EXERCISE AIM - Look through the listing below for the string "runs". Show each line where it occurs.
=== Begin Enclosure ===
-- pv_equiv track=rewrite | github.com/jstuart0/project-athena-oss | src/control_agent/huggingface.py | generate_ollama_model_name
-- ===== SOURCE A (Python) =====
-- def generate_ollama_model_name(filename: str) -> str:
--     """
--     Generate a clean Ollama model name from a GGUF filename.
--
--     Examples:
--         mistral-7b-instruct-v0.2.Q4_K_M.gguf -> mistral-7b-instruct-v0.2-q4_k_m
--         Phi-3-mini-4k-instruct-q4.gguf -> phi-3-mini-4k-instruct-q4
--     """
--     # Remove .gguf extension
--     name = filename.lower()
--     if name.endswith('.gguf'):
--         name = name[:-5]
--
--     # Replace invalid characters with hyphens
--     name = name.replace('_', '-').replace('.', '-').replace(' ', '-')
--
--     # Remove consecutive hyphens
--     while '--' in name:
--         name = name.replace('--', '-')
--
--     # Remove leading/trailing hyphens
--     name = name.strip('-')
--
--     # Ensure it starts with a letter (Ollama requirement)
--     if name and not name[0].isalpha():
--         name = 'model-' + name
--
--     return name
-- ===== SOURCE B (Python) =====
-- def generate_ollama_model_name(filename: str) -> str:
--     """One-pass version: map separators to '-' and collapse runs in the same sweep."""
--     name = filename.lower()
--     if name.endswith('.gguf'):
--         name = name[:-5]
--
--     out = []
--     for ch in name:
--         c = '-' if ch in '_. -' else ch
--         if c == '-' and out and out[-1] == '-':
--             continue
--         out.append(c)
--
--     name = ''.join(out).strip('-')
--
--     if name and not name[0].isalpha():
--         name = 'model-' + name
--     return name
-- ===== Notes on version B (the rewrite author's own statement) =====
-- stated objective: simpler
-- what changed: Replaces the three whole-string replace() passes plus the repeated while '--' in name: replace('--','-') rescans with a single left-to-right pass that maps each separator to '-' and skips a '-' whenever the last emitted character is already '-'.
import Mathlib
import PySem

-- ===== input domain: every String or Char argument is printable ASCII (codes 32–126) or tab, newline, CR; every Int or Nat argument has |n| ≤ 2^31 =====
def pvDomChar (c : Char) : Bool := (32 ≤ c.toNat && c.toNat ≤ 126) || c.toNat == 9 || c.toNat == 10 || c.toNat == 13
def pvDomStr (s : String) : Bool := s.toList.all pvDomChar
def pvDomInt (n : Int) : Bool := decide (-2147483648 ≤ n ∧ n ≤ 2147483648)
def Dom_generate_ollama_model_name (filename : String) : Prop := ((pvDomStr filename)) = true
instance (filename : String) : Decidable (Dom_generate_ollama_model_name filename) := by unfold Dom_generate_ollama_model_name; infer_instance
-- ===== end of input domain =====

-- B replaces A's replace()-chain plus the repeated "while '--' in name" rescans by one
-- left-to-right pass that maps separators to '-' and collapses runs as it goes (simpler).

-- ===== PORT A =====
-- what one round of Python's name.replace('--', '-') computes (structural form of
-- PySem.Chars.replace's left-to-right non-overlapping scan; pvReplace_dd proves it exact)
def pvRepAll : List Char → List Char
  | [] => []
  | [c] => [c]
  | c :: d :: t => if c = '-' ∧ d = '-' then '-' :: pvRepAll t else c :: pvRepAll (d :: t)

theorem pvRepAll_length_le (l : List Char) : (pvRepAll l).length ≤ l.length := by
  fun_induction pvRepAll l <;> simp_all
  omega

theorem pvGo_dd (fuel : Nat) (l acc : List Char) (h : l.length ≤ fuel) :
    PySem.Chars.replace.go ['-', '-'] ['-'] fuel l acc = acc.reverse ++ pvRepAll l := by
  induction fuel generalizing l acc with
  | zero =>
    have : l = [] := by cases l <;> simp_all
    subst this
    rw [PySem.Chars.replace.go.eq_def]
    simp [pvRepAll]
  | succ n ih =>
    match l with
    | [] => rw [PySem.Chars.replace.go.eq_def]; simp [pvRepAll]
    | [c] =>
      rw [PySem.Chars.replace.go.eq_def]
      have hp : List.isPrefixOf ['-', '-'] [c] = false := by simp [List.isPrefixOf]
      simp only [hp]
      rw [ih [] (c :: acc) (by simp)]
      simp [pvRepAll]
    | c :: d :: t =>
      rw [PySem.Chars.replace.go.eq_def]
      simp only [List.length_cons] at h
      by_cases hp : c = '-' ∧ d = '-'
      · obtain ⟨rfl, rfl⟩ := hp
        have hpre : List.isPrefixOf ['-', '-'] ('-' :: '-' :: t) = true := by
          simp [List.isPrefixOf]
        simp only [hpre, if_pos]
        rw [show List.drop ['-', '-'].length ('-' :: '-' :: t) = t from rfl]
        rw [ih t _ (by omega)]
        simp [pvRepAll]
      · have hpre : List.isPrefixOf ['-', '-'] (c :: d :: t) = false := by
          simp [List.isPrefixOf]
          intro h1 h2; exact hp ⟨h1.symm, h2.symm⟩
        simp only [hpre, Bool.false_eq_true, if_neg, not_false_iff]
        rw [ih (d :: t) (c :: acc) (by simp; omega)]
        simp [pvRepAll, hp]

theorem pvReplace_dd (l : List Char) :
    PySem.Chars.replace l ['-', '-'] ['-'] = pvRepAll l := by
  rw [PySem.Chars.replace]
  simp [pvGo_dd l.length l [] (le_refl _)]

theorem pvRepAll_length_lt (l : List Char) (h : ['-', '-'] <:+: l) :
    (pvRepAll l).length < l.length := by
  fun_induction pvRepAll l with
  | case1 => simp at h
  | case2 c =>
    exfalso
    obtain ⟨s, t, he⟩ := h
    cases s <;> simp_all
  | case3 c d t hcd ih =>
    have := pvRepAll_length_le t
    simp; omega
  | case4 c d t hcd ih =>
    have hdt : ['-', '-'] <:+: d :: t := by
      rcases List.infix_cons_iff.mp h with hpre | hinf
      · exfalso
        obtain ⟨r, hr⟩ := hpre
        injection hr with h1 h2; injection h2 with h3 _
        exact hcd ⟨h1.symm, h3.symm⟩
      · exact hinf
    have := ih hdt
    simp at this ⊢; omega

-- one loop iteration shortens the string: termination of the while loop below
theorem pvCollapse_step_lt (s : String) (h : PySem.Str.isIn "--" s = true) :
    (PySem.Str.replace s "--" "-").toList.length < s.toList.length := by
  have hl : (PySem.Str.replace s "--" "-").toList
      = PySem.Chars.replace s.toList "--".toList "-".toList := by
    simp [PySem.Str.toList_replace]
  rw [hl]
  have h2 : "--".toList = ['-', '-'] := by decide
  have h3 : "-".toList = ['-'] := by decide
  rw [h2, h3, pvReplace_dd]
  apply pvRepAll_length_lt
  have h4 : PySem.Chars.isIn "--".toList s.toList = true := by
    simpa [PySem.Str.isIn] using h
  rw [h2] at h4
  exact (PySem.Chars.isIn_iff_infix _ _).mp h4

-- Python: while '--' in name: name = name.replace('--', '-')
def pvACollapse (s : String) : String :=
  if h : PySem.Str.isIn "--" s = true then pvACollapse (PySem.Str.replace s "--" "-") else s
  termination_by s.toList.length
  decreasing_by exact pvCollapse_step_lt s h

-- Python: if name and not name[0].isalpha(): name = 'model-' + name
def pvAGuard (name : String) : String :=
  match name.toList with
  | [] => name
  | c :: _ => if ¬ (PySem.Chars.isalpha c = true) then "model-" ++ name else name

def generate_ollama_model_name (filename : String) : String :=
  pvAGuard (PySem.Str.stripChars (pvACollapse (PySem.Str.replace (PySem.Str.replace (PySem.Str.replace
    (if PySem.Str.endswith (PySem.Str.lower filename) ".gguf" = true
      then PySem.Str.slice (PySem.Str.lower filename) none (some (-5))
      else PySem.Str.lower filename) "_" "-") "." "-") " " "-")) "-")

-- ===== PORT B =====
-- the characters of '_. -' (Python "ch in '_. -'" on a single ch is membership here)
def pvBSeps : List Char := ['_', '.', ' ', '-']

-- the for-loop of Source B: out accumulates; a separator becomes '-' unless out already ends in '-'
def pvBLoop (out : List Char) : List Char → List Char
  | [] => out
  | ch :: t =>
    let c := if pvBSeps.contains ch then '-' else ch
    if c = '-' ∧ out.getLast? = some '-' then pvBLoop out t
    else pvBLoop (out ++ [c]) t

-- Python: if name and not name[0].isalpha(): name = 'model-' + name
def pvBGuard (name : String) : String :=
  match name.toList with
  | [] => name
  | c :: _ => if ¬ (PySem.Chars.isalpha c = true) then "model-" ++ name else name

def generate_ollama_model_name_alt (filename : String) : String :=
  -- ''.join(out) is String.ofList (exact: joining single characters with the empty separator)
  pvBGuard (PySem.Str.stripChars (String.ofList (pvBLoop []
    (if PySem.Str.endswith (PySem.Str.lower filename) ".gguf" = true
      then PySem.Str.slice (PySem.Str.lower filename) none (some (-5))
      else PySem.Str.lower filename).toList)) "-")

-- ===== PRECONDITION & SPEC =====
def Spec_generate_ollama_model_name (filename : String) (out : String) : Prop := out = generate_ollama_model_name_alt filename
instance (filename : String) (out : String) : Decidable (Spec_generate_ollama_model_name filename out) := by unfold Spec_generate_ollama_model_name; infer_instance

-- ===== CLAIM (what is proved, stated in full; the proofs are below) =====
def Claim_equal_generate_ollama_model_name : Prop := ∀ (filename : String), Dom_generate_ollama_model_name filename → Spec_generate_ollama_model_name filename (generate_ollama_model_name filename)

-- ===== LEMMAS AND PROOFS =====
-- the "collapse adjacent dashes" pass, parametrised by whether the last kept char was '-'
def pvColl : Bool → List Char → List Char
  | _, [] => []
  | b, c :: t => if c = '-' ∧ b = true then pvColl b t else c :: pvColl (c == '-') t

def pvRepl (c : Char) : Char := if pvBSeps.contains c then '-' else c

theorem pvColl_repAll (b : Bool) (l : List Char) : pvColl b (pvRepAll l) = pvColl b l := by
  fun_induction pvRepAll l generalizing b with
  | case1 => rfl
  | case2 c => rfl
  | case3 c d t hcd ih =>
    obtain ⟨rfl, rfl⟩ := hcd
    cases b with
    | true => simp [pvColl, ih]
    | false => simp [pvColl, ih]
  | case4 c d t hcd ih =>
    by_cases hs : c = '-' ∧ b = true
    · simp only [pvColl, if_pos hs, ih]
    · simp only [pvColl, if_neg hs, ih]

theorem pvColl_eq_self (b : Bool) (l : List Char) (h : ¬ (['-', '-'] <:+: l))
    (hb : b = true → l.head? ≠ some '-') : pvColl b l = l := by
  induction l generalizing b with
  | nil => rfl
  | cons c t ih =>
    have hskip : ¬ (c = '-' ∧ b = true) := by
      rintro ⟨rfl, rfl⟩
      exact hb rfl (by simp)
    rw [pvColl, if_neg hskip]
    congr 1
    apply ih
    · intro hinf
      exact h (hinf.trans (List.suffix_cons c t).isInfix)
    · intro hcb
      have hc : c = '-' := by simpa using hcb
      subst hc
      intro hh
      cases t with
      | nil => simp at hh
      | cons d t' =>
        simp at hh
        apply h
        subst hh
        exact ⟨[], t', rfl⟩

theorem pvACollapse_toList (s : String) : (pvACollapse s).toList = pvColl false s.toList := by
  fun_induction pvACollapse s with
  | case1 s h ih =>
    rw [ih]
    have hl : (PySem.Str.replace s "--" "-").toList = pvRepAll s.toList := by
      have h2 : "--".toList = ['-', '-'] := by decide
      have h3 : "-".toList = ['-'] := by decide
      simp [PySem.Str.toList_replace, h2, h3, pvReplace_dd]
    rw [hl, pvColl_repAll]
  | case2 s h =>
    symm
    apply pvColl_eq_self
    · intro hinf
      apply h
      have h2 : "--".toList = ['-', '-'] := by decide
      simp only [PySem.Str.isIn_eq, h2]
      exact (PySem.Chars.isIn_iff_infix _ _).mpr hinf
    · intro hfalse; simp at hfalse

theorem pvGo_single (a b : Char) (fuel : Nat) (l acc : List Char) (h : l.length ≤ fuel) :
    PySem.Chars.replace.go [a] [b] fuel l acc
      = acc.reverse ++ l.map (fun c => if c = a then b else c) := by
  induction fuel generalizing l acc with
  | zero =>
    have : l = [] := by cases l <;> simp_all
    subst this
    rw [PySem.Chars.replace.go.eq_def]; simp
  | succ n ih =>
    match l with
    | [] => rw [PySem.Chars.replace.go.eq_def]; simp
    | c :: t =>
      rw [PySem.Chars.replace.go.eq_def]
      simp only [List.length_cons] at h
      by_cases hc : c = a
      · subst hc
        have hpre : List.isPrefixOf [c] (c :: t) = true := by simp [List.isPrefixOf]
        simp only [hpre, if_pos]
        rw [show List.drop [c].length (c :: t) = t from rfl]
        rw [ih t _ (by omega)]
        simp
      · have hpre : List.isPrefixOf [a] (c :: t) = false := by
          simp [List.isPrefixOf]; intro he; exact hc he.symm
        simp only [hpre, Bool.false_eq_true, if_neg, not_false_iff]
        rw [ih t (c :: acc) (by omega)]
        simp [hc]

theorem pvReplace_single (a b : Char) (l : List Char) :
    PySem.Chars.replace l [a] [b] = l.map (fun c => if c = a then b else c) := by
  rw [PySem.Chars.replace]
  simp [pvGo_single a b l.length l [] (le_refl _)]

theorem pvBLoop_eq (l out : List Char) :
    pvBLoop out l = out ++ pvColl (decide (out.getLast? = some '-')) (l.map pvRepl) := by
  induction l generalizing out with
  | nil => simp [pvBLoop, pvColl]
  | cons ch t ih =>
    rw [pvBLoop]
    simp only [List.map_cons]
    by_cases hs : pvRepl ch = '-' ∧ out.getLast? = some '-'
    · rw [if_pos (by simpa [pvRepl] using hs)]
      rw [ih out]
      rw [pvColl, if_pos (by simp [hs.1, hs.2])]
    · rw [if_neg (by simpa [pvRepl] using hs)]
      rw [show (if pvBSeps.contains ch = true then '-' else ch) = pvRepl ch from rfl]
      rw [ih (out ++ [pvRepl ch])]
      rw [pvColl]
      rw [if_neg (by simpa [decide_eq_true_iff] using hs)]
      simp only [List.getLast?_concat, List.append_assoc, List.cons_append, List.nil_append]
      congr 2
      congr 1
      by_cases hd : pvRepl ch = '-' <;> simp [hd]

theorem pvMap_chain (l : List Char) :
    ((l.map (fun c => if c = '_' then '-' else c)).map (fun c => if c = '.' then '-' else c)).map
        (fun c => if c = ' ' then '-' else c) = l.map pvRepl := by
  induction l with
  | nil => rfl
  | cons c t ih =>
    simp only [List.map_cons] at ih ⊢
    rw [ih]
    congr 1
    by_cases h1 : c = '_'
    · simp [h1, pvRepl, pvBSeps]
    · by_cases h2 : c = '.'
      · simp [h2, pvRepl, pvBSeps]
      · by_cases h3 : c = ' '
        · simp [h3, pvRepl, pvBSeps]
        · simp [h1, h2, h3, pvRepl, pvBSeps]

theorem pvCore (n1 : String) :
    (pvACollapse (PySem.Str.replace (PySem.Str.replace (PySem.Str.replace n1 "_" "-") "." "-") " " "-")).toList
      = pvBLoop [] n1.toList := by
  rw [pvACollapse_toList, pvBLoop_eq]
  have hu : "_".toList = ['_'] := by decide
  have hd : ".".toList = ['.'] := by decide
  have hs : " ".toList = [' '] := by decide
  have hh : "-".toList = ['-'] := by decide
  have h2 : (PySem.Str.replace (PySem.Str.replace (PySem.Str.replace n1 "_" "-") "." "-") " " "-").toList
      = ((n1.toList.map (fun c => if c = '_' then '-' else c)).map
          (fun c => if c = '.' then '-' else c)).map (fun c => if c = ' ' then '-' else c) := by
    simp [PySem.Str.toList_replace, hu, hd, hs, hh, pvReplace_single]
  rw [h2, pvMap_chain]
  simp

theorem pvStrip_eq (n1 : String) :
    PySem.Str.stripChars (pvACollapse (PySem.Str.replace (PySem.Str.replace
        (PySem.Str.replace n1 "_" "-") "." "-") " " "-")) "-"
      = PySem.Str.stripChars (String.ofList (pvBLoop [] n1.toList)) "-" := by
  apply String.toList_inj.mp
  simp only [PySem.Str.stripChars, String.toList_ofList]
  congr 1
  exact pvCore n1

theorem pvGuard_eq (s : String) : pvAGuard s = pvBGuard s := by
  unfold pvAGuard pvBGuard
  rfl

-- ===== VERDICT (by name: the statement is the Claim_ definition above) =====
theorem generate_ollama_model_name_spec : Claim_equal_generate_ollama_model_name := by
  intro filename _
  unfold Spec_generate_ollama_model_name
  unfold generate_ollama_model_name generate_ollama_model_name_alt
  rw [pvStrip_eq]
  exact pvGuard_eq _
=== End Enclosure ===
RESPONSE AREA -
--     """One-pass version: map separators to '-' and collapse runs in the same sweep."""
-- left-to-right pass that maps separators to '-' and collapses runs as it goes (simpler).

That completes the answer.